**Aim of the exercise**
Copy out all lines in the data below containing the string "Option".

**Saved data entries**
lemma cont_governance (x : String) :
    (PySem.Set.contains ["governing_law", "dispute_resolution", "assignment"] x)
      = (familyOf.get? x == some "governance") := by
  rcases eq_or_ne x "indemnification" with rfl | h1
  · decide
  rcases eq_or_ne x "limitation_of_liability" with rfl | h2
  · decide
  rcases eq_or_ne x "warranty" with rfl | h3
  · decide
  rcases eq_or_ne x "insurance" with rfl | h4
  · decide
  rcases eq_or_ne x "non_compete" with rfl | h5
  · decide
  rcases eq_or_ne x "confidentiality" with rfl | h6
  · decide
  rcases eq_or_ne x "intellectual_property" with rfl | h7
  · decide
  rcases eq_or_ne x "governing_law" with rfl | h8
  · decide
  rcases eq_or_ne x "dispute_resolution" with rfl | h9
  · decide
  rcases eq_or_ne x "assignment" with rfl | h10
  · decide
  rcases eq_or_ne x "payment_terms" with rfl | h11
  · decide
  rcases eq_or_ne x "representations" with rfl | h12
  · decide
  rcases eq_or_ne x "termination" with rfl | h13
  · decide
  rcases eq_or_ne x "force_majeure" with rfl | h14
  · decide
  rcases eq_or_ne x "data_protection" with rfl | h15
  · decide
  rw [get_none_of_notin x (by simp [h1, h2, h3, h4, h5, h6, h7, h8, h9, h10, h11, h12, h13, h14, h15])]
  have hn : ((none : Option String) == some "governance") = false := rfl
  rw [hn]
  simp only [PySem.Set.contains_eq_listContains, List.contains_cons, List.contains_nil,
    Bool.or_false, Bool.or_eq_false_iff, beq_eq_false_iff_ne, ne_eq]
  exact ⟨h8, h9, h10⟩

lemma cont_commercial (x : String) :
    (PySem.Set.contains ["payment_terms", "representations", "termination"] x)
      = (familyOf.get? x == some "commercial") := by
  rcases eq_or_ne x "indemnification" with rfl | h1
  · decide
  rcases eq_or_ne x "limitation_of_liability" with rfl | h2
  · decide
  rcases eq_or_ne x "warranty" with rfl | h3
  · decide
  rcases eq_or_ne x "insurance" with rfl | h4
  · decide
  rcases eq_or_ne x "non_compete" with rfl | h5
  · decide
  rcases eq_or_ne x "confidentiality" with rfl | h6
  · decide
  rcases eq_or_ne x "intellectual_property" with rfl | h7
  · decide
  rcases eq_or_ne x "governing_law" with rfl | h8
  · decide
  rcases eq_or_ne x "dispute_resolution" with rfl | h9
  · decide
  rcases eq_or_ne x "assignment" with rfl | h10
  · decide
  rcases eq_or_ne x "payment_terms" with rfl | h11
  · decide
  rcases eq_or_ne x "representations" with rfl | h12
  · decide
  rcases eq_or_ne x "termination" with rfl | h13
  · decide
  rcases eq_or_ne x "force_majeure" with rfl | h14
  · decide
  rcases eq_or_ne x "data_protection" with rfl | h15
  · decide
  rw [get_none_of_notin x (by simp [h1, h2, h3, h4, h5, h6, h7, h8, h9, h10, h11, h12, h13, h14, h15])]
  have hn : ((none : Option String) == some "commercial") = false := rfl
  rw [hn]
  simp only [PySem.Set.contains_eq_listContains, List.contains_cons, List.contains_nil,
    Bool.or_false, Bool.or_eq_false_iff, beq_eq_false_iff_ne, ne_eq]
  exact ⟨h11, h12, h13⟩

lemma cont_external (x : String) :
    (PySem.Set.contains ["force_majeure", "data_protection"] x)
      = (familyOf.get? x == some "external") := by
  rcases eq_or_ne x "indemnification" with rfl | h1
  · decide
  rcases eq_or_ne x "limitation_of_liability" with rfl | h2
  · decide
  rcases eq_or_ne x "warranty" with rfl | h3
  · decide
  rcases eq_or_ne x "insurance" with rfl | h4
  · decide
  rcases eq_or_ne x "non_compete" with rfl | h5
  · decide
  rcases eq_or_ne x "confidentiality" with rfl | h6
  · decide
  rcases eq_or_ne x "intellectual_property" with rfl | h7
  · decide
  rcases eq_or_ne x "governing_law" with rfl | h8
  · decide
  rcases eq_or_ne x "dispute_resolution" with rfl | h9
  · decide
  rcases eq_or_ne x "assignment" with rfl | h10
  · decide
  rcases eq_or_ne x "payment_terms" with rfl | h11
  · decide
  rcases eq_or_ne x "representations" with rfl | h12
  · decide
  rcases eq_or_ne x "termination" with rfl | h13
  · decide
  rcases eq_or_ne x "force_majeure" with rfl | h14
  · decide
  rcases eq_or_ne x "data_protection" with rfl | h15
  · decide
  rw [get_none_of_notin x (by simp [h1, h2, h3, h4, h5, h6, h7, h8, h9, h10, h11, h12, h13, h14, h15])]
  have hn : ((none : Option String) == some "external") = false := rfl
  rw [hn]
  simp only [PySem.Set.contains_eq_listContains, List.contains_cons, List.contains_nil,
    Bool.or_false, Bool.or_eq_false_iff, beq_eq_false_iff_ne, ne_eq]
  exact ⟨h14, h15⟩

**Your response**
  have hn : ((none : Option String) == some "governance") = false := rfl
  have hn : ((none : Option String) == some "commercial") = false := rfl
  have hn : ((none : Option String) == some "external") = false := rfl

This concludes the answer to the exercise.